How does it work with new kernels? Can you please do git bisect (from 2.6.15 to 2.6.16.X) if the problem is still there. Thanks.
Ok, I will try in few days. I havn't use this network card for a long time since I've changed my server. I will try with kernel 2.6.18.
I've got the same problem. I run tests on kernel 2.6.18, 2.6.20 and 2.6.22 with or without APIC, after a while my network card stop respondin and give me the same messages. I guess that is a bug in 3c59x driver! I had 5 PCI 3COM cards 905B and all make same problem. Now i'm using Intel Pro 100, and there ar no problems.

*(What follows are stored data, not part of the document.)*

-- pv_equiv track=rewrite | github.com/daiyizheng/liyi-cute | liyi_cute/processor/data_convert.py | bio_to_bioes
-- ===== SOURCE A (Python) =====
-- from typing import Optional, List, Dict, Any, Text, Tuple
--
-- def bio_to_bioes(tags: List
--                  ) -> List:
--     """
--     把bio编码转换成bioes编码
--     返回新的tags
--     :param tags:
--     :return:
--     """
--     new_tags = []
--     for i, tag in enumerate(tags):
--         if tag == 'O':
--             # 直接保留，不变化
--             new_tags.append(tag)
--         elif tag.split('-')[0] == 'B':
--             # 如果tag是以B开头，那么我们就要做下面的判断
--             # 首先，如果当前tag不是最后一个，并且紧跟着的后一个是I
--             if (i + 1) < len(tags) and tags[i + 1].split('-')[0] == 'I':
--                 # 直接保留
--                 new_tags.append(tag)
--             else:
--                 # 如果是最后一个或者紧跟着的后一个不是I，那么表示单子，需要把B换成S表示单字
--                 new_tags.append(tag.replace('B-', 'S-'))
--         elif tag.split('-')[0] == 'I':
--             # 如果tag是以I开头，那么我们需要进行下面的判断
--             # 首先，如果当前tag不是最后一个，并且紧跟着的一个是I
--             if (i + 1) < len(tags) and tags[i + 1].split('-')[0] == 'I':
--                 # 直接保留
--                 new_tags.append(tag)
--             else:
--                 # 如果是最后一个，或者后一个不是I开头的，那么就表示一个词的结尾，就把I换成E表示一个词结尾
--                 new_tags.append(tag.replace('I-', 'E-'))
--
--         else:
--             raise Exception('非法编码')
--     return new_tags
-- ===== SOURCE B (Python) =====
-- def bio_to_bioes(tags):
--     """Span-based rewrite: build maximal runs (a non-'O' tag plus following 'I'-prefixed
--     tags), keep every run element but the last, and convert the last by its own prefix."""
--     def prefix(t):
--         return t.split('-')[0]
--     out = []
--     rest = list(tags)
--     while rest:
--         tag = rest.pop(0)
--         if tag == 'O':
--             out.append(tag)
--         elif prefix(tag) in ('B', 'I'):
--             run = [tag]
--             while rest and prefix(rest[0]) == 'I':
--                 run.append(rest.pop(0))
--             out.extend(run[:-1])
--             last = run[-1]
--             out.append(last.replace('B-', 'S-') if prefix(last) == 'B' else last.replace('I-', 'E-'))
--         else:
--             raise Exception('非法编码')
--     return out
-- ===== Notes on version B (the rewrite author's own statement) =====
-- stated objective: alternative
-- what changed: B builds each maximal run (a non-'O' tag plus the following 'I'-prefixed tags) first and labels by position in the run, instead of A's per-element forward lookahead at tags[i+1].
import Mathlib
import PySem

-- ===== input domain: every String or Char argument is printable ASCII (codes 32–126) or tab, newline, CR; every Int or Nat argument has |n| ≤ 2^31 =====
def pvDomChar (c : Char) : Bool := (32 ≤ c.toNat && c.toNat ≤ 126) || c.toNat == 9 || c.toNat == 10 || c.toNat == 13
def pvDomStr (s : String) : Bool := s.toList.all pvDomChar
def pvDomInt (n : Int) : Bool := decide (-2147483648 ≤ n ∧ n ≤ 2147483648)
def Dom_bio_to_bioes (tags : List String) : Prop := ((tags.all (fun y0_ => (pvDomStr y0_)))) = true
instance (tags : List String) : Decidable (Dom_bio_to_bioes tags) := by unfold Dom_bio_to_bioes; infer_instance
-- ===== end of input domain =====

-- B replaces A's per-element forward lookahead by a span-based scan (build each maximal
-- run, copy all but its last tag, convert the last by its own prefix); objective: alternative.

-- tag.split('-')[0]  (split('-') is never empty, so [0] never raises)
def pvPrefix (t : String) : String := ((PySem.Str.split? t "-").getD []).headD ""

-- ===== PORT A =====
-- A's for-loop over enumerate(tags): the lookahead tags[i+1] is exactly the head of the
-- list remaining after position i, so the loop is the obvious structural recursion.
def bio_A_go : List String → List String
  | [] => []
  | tag :: rest =>
    -- (i + 1) < len(tags) and tags[i + 1].split('-')[0] == 'I'
    let nextIsI : Bool := match rest with | [] => false | nxt :: _ => pvPrefix nxt == "I"
    if tag == "O" then tag :: bio_A_go rest
    else if pvPrefix tag == "B" then
      (if nextIsI then tag else PySem.Str.replace tag "B-" "S-") :: bio_A_go rest
    else if pvPrefix tag == "I" then
      (if nextIsI then tag else PySem.Str.replace tag "I-" "E-") :: bio_A_go rest
    else []  -- raise Exception('非法编码'): excluded by Pre_bio_to_bioes

def bio_to_bioes (tags : List String) : List String := bio_A_go tags

-- ===== PORT B =====
-- the inner "while rest and prefix(rest[0]) == 'I'" loop: split off the run's tail
def pvRunSplit : List String → (List String × List String)
  | [] => ([], [])
  | t :: ts =>
    if pvPrefix t == "I" then
      let p := pvRunSplit ts
      (t :: p.1, p.2)
    else ([], t :: ts)

-- conversion of the run's last tag (the conditional expression in Source B)
def pvConvLast (t : String) : String :=
  if pvPrefix t == "B" then PySem.Str.replace t "B-" "S-" else PySem.Str.replace t "I-" "E-"

theorem pvRunSplit_snd_length_le : ∀ ts : List String, (pvRunSplit ts).2.length ≤ ts.length := by
  intro ts
  induction ts with
  | nil => simp [pvRunSplit]
  | cons t ts ih =>
    simp only [pvRunSplit]
    split
    · simpa using Nat.le_succ_of_le ih
    · simp

-- B's outer while loop over the remaining tags; run[-1] is ported as getLastD ""
-- (the run is nonempty, so the default is never used)
def bio_alt_go : List String → List String
  | [] => []
  | tag :: rest =>
    if tag == "O" then tag :: bio_alt_go rest
    else if pvPrefix tag == "B" || pvPrefix tag == "I" then
      let p := pvRunSplit rest
      let run := tag :: p.1
      run.dropLast ++ (pvConvLast (run.getLastD "") :: bio_alt_go p.2)
    else []  -- raise Exception('非法编码'): excluded by Pre_bio_to_bioes
  termination_by ts => ts.length
  decreasing_by
    all_goals have := pvRunSplit_snd_length_le rest
    all_goals simp
    omega

def bio_to_bioes_alt (tags : List String) : List String := bio_alt_go tags

-- ===== PRECONDITION & SPEC =====
-- Pre_ excludes exactly the inputs on which A raises Exception('非法编码'):
-- some tag that is neither 'O' nor has split('-')[0] in {'B','I'} (B raises there too).
def Pre_bio_to_bioes (tags : List String) : Prop :=
  ∀ t ∈ tags, t = "O" ∨ pvPrefix t = "B" ∨ pvPrefix t = "I"
instance (tags : List String) : Decidable (Pre_bio_to_bioes tags) := by
  unfold Pre_bio_to_bioes; infer_instance

def pvWitness_bio_to_bioes : List String := ["B-PER", "I-PER", "O", "I-LOC", "B-ORG"]

def Spec_bio_to_bioes (tags : List String) (out : List String) : Prop := out = bio_to_bioes_alt tags
instance (tags : List String) (out : List String) : Decidable (Spec_bio_to_bioes tags out) := by
  unfold Spec_bio_to_bioes; infer_instance

-- ===== CLAIM (what is proved, stated in full; the proofs are below) =====
def Claim_equal_bio_to_bioes : Prop := ∀ (tags : List String), Dom_bio_to_bioes tags → Pre_bio_to_bioes tags → Spec_bio_to_bioes tags (bio_to_bioes tags)

-- ===== LEMMAS AND PROOFS =====

theorem pvPrefix_O : pvPrefix "O" = "O" := by decide

theorem pvRunSplit_spec : ∀ ts : List String,
    (pvRunSplit ts).1 ++ (pvRunSplit ts).2 = ts ∧
    (∀ u ∈ (pvRunSplit ts).1, pvPrefix u = "I") ∧
    (∀ u ∈ (pvRunSplit ts).2.head?, pvPrefix u ≠ "I") := by
  intro ts
  induction ts with
  | nil => simp [pvRunSplit]
  | cons t ts ih =>
    simp only [pvRunSplit]
    split
    · next h =>
      refine ⟨by simpa using ih.1, ?_, ih.2.2⟩
      intro u hu
      rcases List.mem_cons.mp hu with rfl | hu
      · exact beq_iff_eq.mp h
      · exact ih.2.1 u hu
    · next h =>
      refine ⟨rfl, by simp, ?_⟩
      intro u hu
      simp only [List.head?_cons, Option.mem_def, Option.some.injEq] at hu
      subst hu
      simpa using h

theorem beq_O_false {t : String} (hpt : pvPrefix t = "B" ∨ pvPrefix t = "I") :
    (t == "O") = false := by
  apply beq_eq_false_iff_ne.mpr
  intro h
  subst h
  rcases hpt with h' | h' <;> rw [pvPrefix_O] at h' <;> exact absurd h' (by decide)

-- A on a maximal run: every element but the last passes through, the last is converted.
theorem bio_A_run : ∀ (r : List String) (t : String) (rest : List String),
    (pvPrefix t = "B" ∨ pvPrefix t = "I") →
    (∀ u ∈ r, pvPrefix u = "I") →
    (∀ u ∈ rest.head?, pvPrefix u ≠ "I") →
    bio_A_go (t :: (r ++ rest)) =
      (t :: r).dropLast ++ (pvConvLast ((t :: r).getLastD "") :: bio_A_go rest) := by
  intro r
  induction r with
  | nil =>
    intro t rest hpt _ hrest
    have htO := beq_O_false hpt
    cases rest with
    | nil =>
      rcases hpt with h' | h' <;> simp [bio_A_go, htO, h', pvConvLast]
    | cons u us =>
      have hu : (pvPrefix u == "I") = false := by
        simpa using hrest u (by simp)
      rcases hpt with h' | h' <;> simp [bio_A_go, htO, hu, h', pvConvLast]
  | cons u r ih =>
    intro t rest hpt hr hrest
    have hpu : pvPrefix u = "I" := hr u (by simp)
    have htO := beq_O_false hpt
    have hrec := ih u rest (Or.inr hpu) (fun v hv => hr v (by simp [hv])) hrest
    have hstep : bio_A_go (t :: (u :: (r ++ rest))) = t :: bio_A_go (u :: (r ++ rest)) := by
      rcases hpt with h' | h' <;> simp [bio_A_go, htO, hpu, h']
    simp only [List.cons_append] at hstep hrec ⊢
    rw [hstep, hrec]
    simp

theorem bio_go_eq : ∀ (n : ℕ) (ts : List String), ts.length ≤ n →
    Pre_bio_to_bioes ts → bio_A_go ts = bio_alt_go ts := by
  intro n
  induction n with
  | zero =>
    intro ts h _
    have : ts = [] := List.eq_nil_of_length_eq_zero (Nat.le_zero.mp h)
    subst this
    simp [bio_A_go, bio_alt_go]
  | succ n ih =>
    intro ts hlen hpre
    cases ts with
    | nil => simp [bio_A_go, bio_alt_go]
    | cons t rest =>
      simp only [List.length_cons] at hlen
      by_cases htO : t = "O"
      · subst htO
        have h1 : bio_A_go ("O" :: rest) = "O" :: bio_A_go rest := by simp [bio_A_go]
        have h2 : bio_alt_go ("O" :: rest) = "O" :: bio_alt_go rest := by simp [bio_alt_go]
        rw [h1, h2, ih rest (by omega) (fun u hu => hpre u (List.mem_cons_of_mem _ hu))]
      · have hpt : pvPrefix t = "B" ∨ pvPrefix t = "I" := by
          rcases hpre t (List.mem_cons_self ..) with h | h | h
          · exact absurd h htO
          · exact Or.inl h
          · exact Or.inr h
        obtain ⟨hsplit, hrunI, hheadI⟩ := pvRunSplit_spec rest
        have hlen2 : (pvRunSplit rest).2.length ≤ n := by
          have := pvRunSplit_snd_length_le rest
          omega
        have hpre2 : Pre_bio_to_bioes (pvRunSplit rest).2 := by
          intro u hu
          exact hpre u (List.mem_cons_of_mem _ (by rw [← hsplit]; exact List.mem_append_right _ hu))
        have hA : bio_A_go (t :: rest) =
            (t :: (pvRunSplit rest).1).dropLast ++
              (pvConvLast ((t :: (pvRunSplit rest).1).getLastD "") :: bio_A_go (pvRunSplit rest).2) := by
          conv_lhs => rw [← hsplit]
          exact bio_A_run _ t _ hpt hrunI hheadI
        have hAlt : bio_alt_go (t :: rest) =
            (t :: (pvRunSplit rest).1).dropLast ++
              (pvConvLast ((t :: (pvRunSplit rest).1).getLastD "") :: bio_alt_go (pvRunSplit rest).2) := by
          have hO := beq_O_false hpt
          have hBI : (pvPrefix t == "B" || pvPrefix t == "I") = true := by
            rcases hpt with h | h <;> simp [h]
          simp [bio_alt_go, hO, hBI]
        rw [hA, hAlt, ih _ hlen2 hpre2]

-- ===== VERDICT (by name: the statement is the Claim_ definition above) =====
theorem bio_to_bioes_spec : Claim_equal_bio_to_bioes := by
  intro tags _ hpre
  unfold Spec_bio_to_bioes bio_to_bioes bio_to_bioes_alt
  exact bio_go_eq tags.length tags (Nat.le_refl _) hpre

BTW: i changed the MainBoard, i tested those card on AMD K8 AM2 with nVidia chipset, on my AMD K7 Athlon XP 1800+ with VIA KT400 and KT600. Same problems. I have an dual CPU Intel PIII 1000Mhz with VIA Chipset. I'll make a test on this system, if the problem occours .. is a driver problem.

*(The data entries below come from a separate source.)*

theorem stepB (arr dp : List (List Int)) (r : Int)
    (_h0 : 0 ≤ r) (hlt : r < (arr.length : Int) - 1) :
    ((PySem.List.pyRange 0 ((arr.headD []).length : Int) 1).map (fun c =>
        let dv := pvGet2 dp r c
        if dv ≠ -1 then dv
        else
          let a := pvGet2 arr r c
          let m1 := a + PySem.List.pyGetD (rowAt arr dp (r + 1)) c 0
          let m2 := if c + 1 < ((arr.headD []).length : Int) then
                      a + PySem.List.pyGetD (rowAt arr dp (r + 1)) (c + 1) 0
                    else (-999999999 : Int)
          let m3 := if c ≥ 1 then a + PySem.List.pyGetD (rowAt arr dp (r + 1)) (c - 1) 0
                    else (-999999999 : Int)
          max (max m1 m2) m3)) = rowAt arr dp r := by
  unfold rowAt
  apply List.map_congr_left
  intro c hc
  obtain ⟨hc0, hcn⟩ := PySem.List.mem_pyRange_one.mp hc
  rw [fval]
  rw [if_neg (show ¬ r = (arr.length : Int) - 1 by omega)]
  dsimp only
  by_cases hdv : pvGet2 dp r c ≠ -1
  · simp only [if_pos hdv]
  · simp only [if_neg hdv, dif_pos (show r + 1 < (arr.length : Int) by omega)]
    rw [PySem.List.pyGetD_map_pyRange_of_nonneg _ _ _ _ hc0 hcn]
    by_cases h2 : c + 1 < ((arr.headD []).length : Int)
    · rw [if_pos h2, if_pos h2,
        PySem.List.pyGetD_map_pyRange_of_nonneg _ _ _ _ (by omega) h2]
      by_cases h3 : 1 ≤ c
      · rw [if_pos h3, if_pos (show c - 1 ≥ 0 by omega),
          PySem.List.pyGetD_map_pyRange_of_nonneg _ _ _ _ (by omega) (by omega)]
      · rw [if_neg h3, if_neg (show ¬ c - 1 ≥ 0 by omega)]
    · rw [if_neg h2, if_neg h2]
      by_cases h3 : 1 ≤ c
      · rw [if_pos h3, if_pos (show c - 1 ≥ 0 by omega),
          PySem.List.pyGetD_map_pyRange_of_nonneg _ _ _ _ (by omega) (by omega)]
      · rw [if_neg h3, if_neg (show ¬ c - 1 ≥ 0 by omega)]

theorem foldB (arr dp : List (List Int)) (i : Int) (hi0 : 0 ≤ i) :
    ∀ (m : Nat) (r : Int), (r - (i - 1)).toNat ≤ m → i - 1 ≤ r → r ≤ (arr.length : Int) - 2 →
      ((PySem.List.pyRange r (i - 1) (-1)).foldl (fun below r =>
        (PySem.List.pyRange 0 ((arr.headD []).length : Int) 1).map (fun c =>
          let dv := pvGet2 dp r c
          if dv ≠ -1 then dv
          else
            let a := pvGet2 arr r c
            let m1 := a + PySem.List.pyGetD below c 0
            let m2 := if c + 1 < ((arr.headD []).length : Int) then
                        a + PySem.List.pyGetD below (c + 1) 0
                      else (-999999999 : Int)
            let m3 := if c ≥ 1 then a + PySem.List.pyGetD below (c - 1) 0
                      else (-999999999 : Int)
            max (max m1 m2) m3)) (rowAt arr dp (r + 1))) = rowAt arr dp i := by
  intro m
  induction m with
  | zero =>
    intro r hm hlo hhi
    have hr : r = i - 1 := by omega
    subst hr
    rw [PySem.List.pyRange_neg_one_eq_nil le_rfl, List.foldl_nil,
      show i - 1 + 1 = i by ring]
  | succ m ih =>
    intro r hm hlo hhi
    by_cases hr : r = i - 1
    · subst hr
      rw [PySem.List.pyRange_neg_one_eq_nil le_rfl, List.foldl_nil,
        show i - 1 + 1 = i by ring]
    · rw [PySem.List.pyRange_neg_one_cons (show i - 1 < r by omega), List.foldl_cons,
        stepB arr dp r (by omega) (by omega)]
      have h := ih (r - 1) (by omega) (by omega) (by omega)
      rw [show r - 1 + 1 = r by ring] at h
      exact h

theorem solve_alt_eq (arr dp : List (List Int))
    (hrect : ∀ r ∈ arr, r.length = (arr.headD []).length)
    (i j : Int) (hi0 : 0 ≤ i) (hilt : i < (arr.length : Int))
    (hj0 : 0 ≤ j) (hjlt : j < ((arr.headD []).length : Int)) :
    solve_alt arr i j dp = fval arr dp i j := by
  have hlen1 : 1 ≤ arr.length := by omega
  by_cases hbase : i = (arr.length : Int) - 1
  · unfold solve_alt
    dsimp only
    rw [if_pos hbase, fval, if_pos hbase]
  · unfold solve_alt
    dsimp only
    rw [if_neg hbase]
    by_cases hm : pvGet2 dp i j ≠ -1
    · rw [if_pos hm, fval, if_neg hbase, if_pos hm]
    · rw [if_neg hm]
      rw [not_not] at hm
      have hl0 : 0 ≤ (arr.length : Int) - 1 := by omega
      have htn : ((arr.length : Int) - 1).toNat = arr.length - 1 := by omega
      have hltN : arr.length - 1 < arr.length := by omega
      have hinit : (PySem.List.pyGet? arr ((arr.length : Int) - 1)).getD [] =
          rowAt arr dp ((arr.length : Int) - 1) := by
        rw [PySem.List.pyGet?_of_nonneg _ hl0, htn, List.getElem?_eq_getElem hltN]
        simp only [Option.getD_some]
        apply List.ext_getElem
        · unfold rowAt
          rw [List.length_map, PySem.List.length_pyRange_one,
            hrect _ (List.getElem_mem hltN)]
          omega
        · intro k h1 h2
          unfold rowAt
          rw [List.getElem_map, PySem.List.getElem_pyRange_one, fval, if_pos rfl,
            pvGet2_nonneg _ _ _ hl0 (by omega), htn]
          rw [show ((0 : Int) + (k : Int)).toNat = k by omega,
            List.getD_eq_getElem _ _ hltN, List.getD_eq_getElem _ _ h1]
      rw [hinit, show (arr.length : Int) - 1 - 1 = (arr.length : Int) - 2 by ring]
      have hfold := foldB arr dp i hi0 (((arr.length : Int) - 2) - (i - 1)).toNat
        ((arr.length : Int) - 2) le_rfl (by omega) le_rfl
      rw [show (arr.length : Int) - 2 + 1 = (arr.length : Int) - 1 by ring] at hfold
      rw [hfold]
      exact PySem.List.pyGetD_map_pyRange_of_nonneg _ _ _ _ hj0 hjlt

The problem occours from some parameters in driver: TX_RING_SIZE and RX_RING_SIZE. Also tne max_interrupt_work is a problem even for a desktop station! Those parameters are so small and occours all problems. I thing is time that new version of kernels to update the parameter of driver to those values: RX_RING_SIZE = 256 TX_RING_SIZE = 256 max_interrupt_work = 1024; /* or 2048 */ The bug is also describe here: http://bugzilla.kernel.org/show_bug.cgi?id=7440 I build a patch and it available on my website : http://linux.mantech.ro I run the NIC with modified driver for 1 day with those parameters, high load and there is no sign of problems :). Hope that is the end of my problems with this NICs.

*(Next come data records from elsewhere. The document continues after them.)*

-- ===== VERDICT (by name: the statement is the Claim_ definition above) =====
theorem clean_alignment_spec : Claim_equal_clean_alignment := by
  intro seq1 seq2 _ hpre
  unfold Spec_clean_alignment clean_alignment clean_alignment_alt
  have hA := loopA_eq_pvG (seq1.toList.length) 0 seq1.toList seq2.toList rfl (Nat.zero_le _) hpre
  have hB := loopB_eq_pvG (seq1.toList.length) 0 seq1.toList seq2.toList false false [] [] rfl
      (Nat.zero_le _) hpre (by simp) (by simp)
  simp only [pvCarry, List.take_zero, List.drop_zero, List.nil_append, if_neg] at hA hB
  simp [hA, hB]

I found another problem. TX Ring resets when WATCHDOG expires. If i used an watchdog value larger that 5000 ms (5seconds), about 10000 ms, seems that driver works fine. check to this message: kernel: NETDEV WATCHDOG: eth0: transmit timed out Rise up value of watchdog when you load the driver (see document vortex.txt from Documentation dir in kernel source)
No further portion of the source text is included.